Door zich schuldig te maken aan winkeldiefstal heeft de verdachte een gebrek aan respect voor andermans eigendommen getoond. Winkeldiefstal is een ergerlijk feit, dat hinder veroorzaakt voor het gedupeerde bedrijf. Dat de verdachte voor het plegen van deze diefstal de hulp van haar minderjarige kleinkind heeft ingeschakeld, rekent het hof haar in het bijzonder aan.
Blijkens een de verdachte betreffend uittreksel uit de Justitiële Documentatie van 9 januari 2018 is zij eerder ter zake van diefstallen veroordeeld. Gelet op het hiervoor overwogene en met name het feit dat de verdachte haar minderjarige kleinzoon heeft betrokken bij het plegen van een misdrijf en gelet op de eerdere veroordelingen is naar het oordeel geen andere strafmodaliteit passend dan een onvoorwaardelijke vrijheidsstraf.
Het hof acht, alles afwegende, een gevangenisstraf van na te melden duur passend en geboden.

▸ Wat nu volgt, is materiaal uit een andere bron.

-- pv_equiv track=rewrite | github.com/yunea/ca-feu | feu00.py | list_rectangle
-- ===== SOURCE A (Python) =====
-- def line(arg) :
--   i = 0
--   match arg :
--     case 1 :
--       return "o"
--     case 2 :
--       return "oo"
--     case _ :
--       s = "o"
--       while i < arg-2 :
--         s += "-"
--         i += 1
--       s += "o"
--       return s
--
-- def center_line(arg) :
--   i = 0
--   match arg :
--     case 1 :
--       return "|"
--     case 2 :
--       return "||"
--     case _ :
--       s = "|"
--       while i < arg-2 :
--         s += " "
--         i += 1
--       s += "|"
--       return s
--
-- def list_rectangle(arg1, arg2) :
--   i = 0
--   rows = []
--   match arg2 :
--     case 1 :
--       rows.append(line(arg1))
--       return rows
--     case 2 :
--       rows.append(line(arg1))
--       rows.append(line(arg1))
--       return rows
--     case _ :
--       # ajout de la première ligne
--       rows.append(line(arg1))
--       while i < arg2-2 :
--         # ajout des lignes au centre
--         rows.append(center_line(arg1))
--         i += 1
--       # ajout de la dernière ligne
--       rows.append(line(arg1))
--       return rows
-- ===== SOURCE B (Python) =====
-- def list_rectangle(arg1, arg2):
--     top = "o" if arg1 == 1 else "o" + "-" * max(arg1 - 2, 0) + "o"
--     if arg2 == 1:
--         return [top]
--     mid = "|" if arg1 == 1 else "|" + " " * max(arg1 - 2, 0) + "|"
--     return [top] + [mid] * max(arg2 - 2, 0) + [top]
-- ===== Notes on version B (the rewrite author's own statement) =====
-- stated objective: simpler
-- what changed: Replaces the three per-character/per-row while-loops and match statements with closed-form string repetition ('o' + '-'*n + 'o') and list repetition ([top] + [mid]*m + [top]) using max for the counts.
import Mathlib
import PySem

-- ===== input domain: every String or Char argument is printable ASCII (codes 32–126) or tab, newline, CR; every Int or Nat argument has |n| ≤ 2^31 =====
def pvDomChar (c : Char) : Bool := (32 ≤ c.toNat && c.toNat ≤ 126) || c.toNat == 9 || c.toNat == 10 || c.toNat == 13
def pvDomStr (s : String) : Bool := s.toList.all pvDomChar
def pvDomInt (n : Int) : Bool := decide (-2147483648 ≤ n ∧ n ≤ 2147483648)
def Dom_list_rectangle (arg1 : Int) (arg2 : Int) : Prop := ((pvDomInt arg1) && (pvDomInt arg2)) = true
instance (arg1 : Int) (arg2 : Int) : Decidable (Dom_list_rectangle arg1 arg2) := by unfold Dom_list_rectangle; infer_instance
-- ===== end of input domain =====

-- B replaces A's character-by-character while-loops with closed-form string/list repetition (objective: simpler).

-- ===== PORT A =====
-- strings are built on the List Char side (PySem convention) and wrapped with String.mk at the end

-- while i < arg-2 : s += "-" ; i += 1
def pvLineLoop (arg : Int) (i : Int) (s : List Char) : List Char :=
  if i < arg - 2 then pvLineLoop arg (i + 1) (s ++ ['-']) else s
termination_by (arg - 2 - i).toNat
decreasing_by omega

def pvLine (arg : Int) : String :=
  if arg = 1 then "o"
  else if arg = 2 then "oo"
  else String.mk (pvLineLoop arg 0 ['o'] ++ ['o'])

-- while i < arg-2 : s += " " ; i += 1
def pvCenterLoop (arg : Int) (i : Int) (s : List Char) : List Char :=
  if i < arg - 2 then pvCenterLoop arg (i + 1) (s ++ [' ']) else s
termination_by (arg - 2 - i).toNat
decreasing_by omega

def pvCenterLine (arg : Int) : String :=
  if arg = 1 then "|"
  else if arg = 2 then "||"
  else String.mk (pvCenterLoop arg 0 ['|'] ++ ['|'])

-- while i < arg2-2 : rows.append(center_line(arg1)) ; i += 1
def pvRowsLoop (arg1 : Int) (arg2 : Int) (i : Int) (rows : List String) : List String :=
  if i < arg2 - 2 then pvRowsLoop arg1 arg2 (i + 1) (rows ++ [pvCenterLine arg1]) else rows
termination_by (arg2 - 2 - i).toNat
decreasing_by omega

def list_rectangle (arg1 : Int) (arg2 : Int) : List String :=
  if arg2 = 1 then [pvLine arg1]
  else if arg2 = 2 then [pvLine arg1] ++ [pvLine arg1]
  else (pvRowsLoop arg1 arg2 0 [pvLine arg1]) ++ [pvLine arg1]

-- ===== PORT B =====
-- "o" + "-" * max(arg1-2, 0) + "o"   (the * is List.replicate on the char-list side)
def pvTop (arg1 : Int) : String :=
  if arg1 = 1 then "o"
  else String.mk (['o'] ++ List.replicate (max (arg1 - 2) 0).toNat '-' ++ ['o'])

def pvMid (arg1 : Int) : String :=
  if arg1 = 1 then "|"
  else String.mk (['|'] ++ List.replicate (max (arg1 - 2) 0).toNat ' ' ++ ['|'])

def list_rectangle_alt (arg1 : Int) (arg2 : Int) : List String :=
  if arg2 = 1 then [pvTop arg1]
  else [pvTop arg1] ++ List.replicate (max (arg2 - 2) 0).toNat (pvMid arg1) ++ [pvTop arg1]

-- ===== PRECONDITION & SPEC =====
def Spec_list_rectangle (arg1 : Int) (arg2 : Int) (out : List String) : Prop := out = list_rectangle_alt arg1 arg2
instance (arg1 : Int) (arg2 : Int) (out : List String) : Decidable (Spec_list_rectangle arg1 arg2 out) := by unfold Spec_list_rectangle; infer_instance

-- ===== CLAIM (what is proved, stated in full; the proofs are below) =====
def Claim_equal_list_rectangle : Prop := ∀ (arg1 : Int) (arg2 : Int), Dom_list_rectangle arg1 arg2 → Spec_list_rectangle arg1 arg2 (list_rectangle arg1 arg2)

-- ===== LEMMAS AND PROOFS =====

theorem pvLineLoop_eq (arg : Int) : ∀ (n : Nat) (i : Int) (s : List Char),
    (arg - 2 - i).toNat = n → pvLineLoop arg i s = s ++ List.replicate n '-' := by
  intro n
  induction n with
  | zero =>
    intro i s h
    rw [pvLineLoop]
    simp only [if_neg (by omega : ¬ i < arg - 2), List.replicate, List.append_nil]
  | succ n ih =>
    intro i s h
    rw [pvLineLoop]
    rw [if_pos (by omega : i < arg - 2), ih (i + 1) _ (by omega)]
    simp only [List.append_assoc, List.singleton_append, List.replicate_succ]

theorem pvCenterLoop_eq (arg : Int) : ∀ (n : Nat) (i : Int) (s : List Char),
    (arg - 2 - i).toNat = n → pvCenterLoop arg i s = s ++ List.replicate n ' ' := by
  intro n
  induction n with
  | zero =>
    intro i s h
    rw [pvCenterLoop]
    simp only [if_neg (by omega : ¬ i < arg - 2), List.replicate, List.append_nil]
  | succ n ih =>
    intro i s h
    rw [pvCenterLoop]
    rw [if_pos (by omega : i < arg - 2), ih (i + 1) _ (by omega)]
    simp only [List.append_assoc, List.singleton_append, List.replicate_succ]

theorem pvLine_eq_top (arg : Int) : pvLine arg = pvTop arg := by
  unfold pvLine pvTop
  by_cases h1 : arg = 1
  · simp [h1]
  · by_cases h2 : arg = 2
    · subst h2; simp; decide
    · rw [if_neg h1, if_neg h2, if_neg h1,
        pvLineLoop_eq arg (arg - 2).toNat 0 ['o'] (by omega)]
      have : (max (arg - 2) 0).toNat = (arg - 2).toNat := by omega
      rw [this]

theorem pvCenter_eq_mid (arg : Int) : pvCenterLine arg = pvMid arg := by
  unfold pvCenterLine pvMid
  by_cases h1 : arg = 1
  · simp [h1]
  · by_cases h2 : arg = 2
    · subst h2; simp; decide
    · rw [if_neg h1, if_neg h2, if_neg h1,
        pvCenterLoop_eq arg (arg - 2).toNat 0 ['|'] (by omega)]
      have : (max (arg - 2) 0).toNat = (arg - 2).toNat := by omega
      rw [this]

theorem pvRowsLoop_eq (arg1 arg2 : Int) : ∀ (n : Nat) (i : Int) (rows : List String),
    (arg2 - 2 - i).toNat = n → pvRowsLoop arg1 arg2 i rows = rows ++ List.replicate n (pvCenterLine arg1) := by
  intro n
  induction n with
  | zero =>
    intro i rows h
    rw [pvRowsLoop]
    simp only [if_neg (by omega : ¬ i < arg2 - 2), List.replicate, List.append_nil]
  | succ n ih =>
    intro i rows h
    rw [pvRowsLoop]
    rw [if_pos (by omega : i < arg2 - 2), ih (i + 1) _ (by omega)]
    simp only [List.append_assoc, List.singleton_append, List.replicate_succ]

-- ===== VERDICT (by name: the statement is the Claim_ definition above) =====
theorem list_rectangle_spec : Claim_equal_list_rectangle := by
  intro arg1 arg2 _
  unfold Spec_list_rectangle list_rectangle list_rectangle_alt
  by_cases h1 : arg2 = 1
  · simp [h1, pvLine_eq_top]
  · by_cases h2 : arg2 = 2
    · subst h2
      simp [pvLine_eq_top]
    · rw [if_neg h1, if_neg h2, if_neg h1,
        pvRowsLoop_eq arg1 arg2 (arg2 - 2).toNat 0 [pvLine arg1] (by omega)]
      have : (max (arg2 - 2) 0).toNat = (arg2 - 2).toNat := by omega
      rw [this]
      simp [pvLine_eq_top, pvCenter_eq_mid]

Toepasselijke wettelijke voorschriften

De op te leggen straf is gegrond op artikel 311 van het Wetboek van Strafrecht.
Deze wettelijke voorschriften worden toegepast zoals geldend ten tijde van het bewezen verklaarde.

BESLISSING

Het hof:
Verklaart de officier van justitie niet-ontvankelijk in het hoger beroep, voor zover gericht tegen de beslissing ter zake van het onder 2 ten laste gelegde.
Vernietigt het vonnis voor zover aan het oordeel van het hof onderworpen en doet in zoverre opnieuw recht:
Verklaart zoals hiervoor overwogen bewezen dat de verdachte het onder 1 ten laste gelegde heeft begaan.
Verklaart niet bewezen hetgeen de verdachte meer of anders is ten laste gelegd dan hierboven is bewezen verklaard en spreekt de verdachte daarvan vrij.
Verklaart het onder 1 bewezen verklaarde strafbaar, kwalificeert dit als hiervoor vermeld en verklaart de verdachte strafbaar.
Veroordeelt de verdachte tot een
gevangenisstrafvoor de duur van
2 (twee) weken.
Beveelt dat de tijd die door de verdachte vóór de tenuitvoerlegging van deze uitspraak in enige in artikel 27, eerste lid, of artikel 27a van het Wetboek van Strafrecht bedoelde vorm van voorarrest is doorgebracht, bij de uitvoering van de opgelegde gevangenisstraf in mindering zal worden gebracht, voor zover die tijd niet reeds op een andere straf in mindering is gebracht.
Dit arrest is gewezen door de meervoudige strafkamer van het gerechtshof Amsterdam, waarin zitting hadden mr. R.M. Steinhaus, mr. R. Veldhuisen en mr. S.M.M. Bordenga, in tegenwoordigheid van mr. S. Ourahma, griffier, en is uitgesproken op de openbare terechtzitting van dit gerechtshof van 7 februari 2018.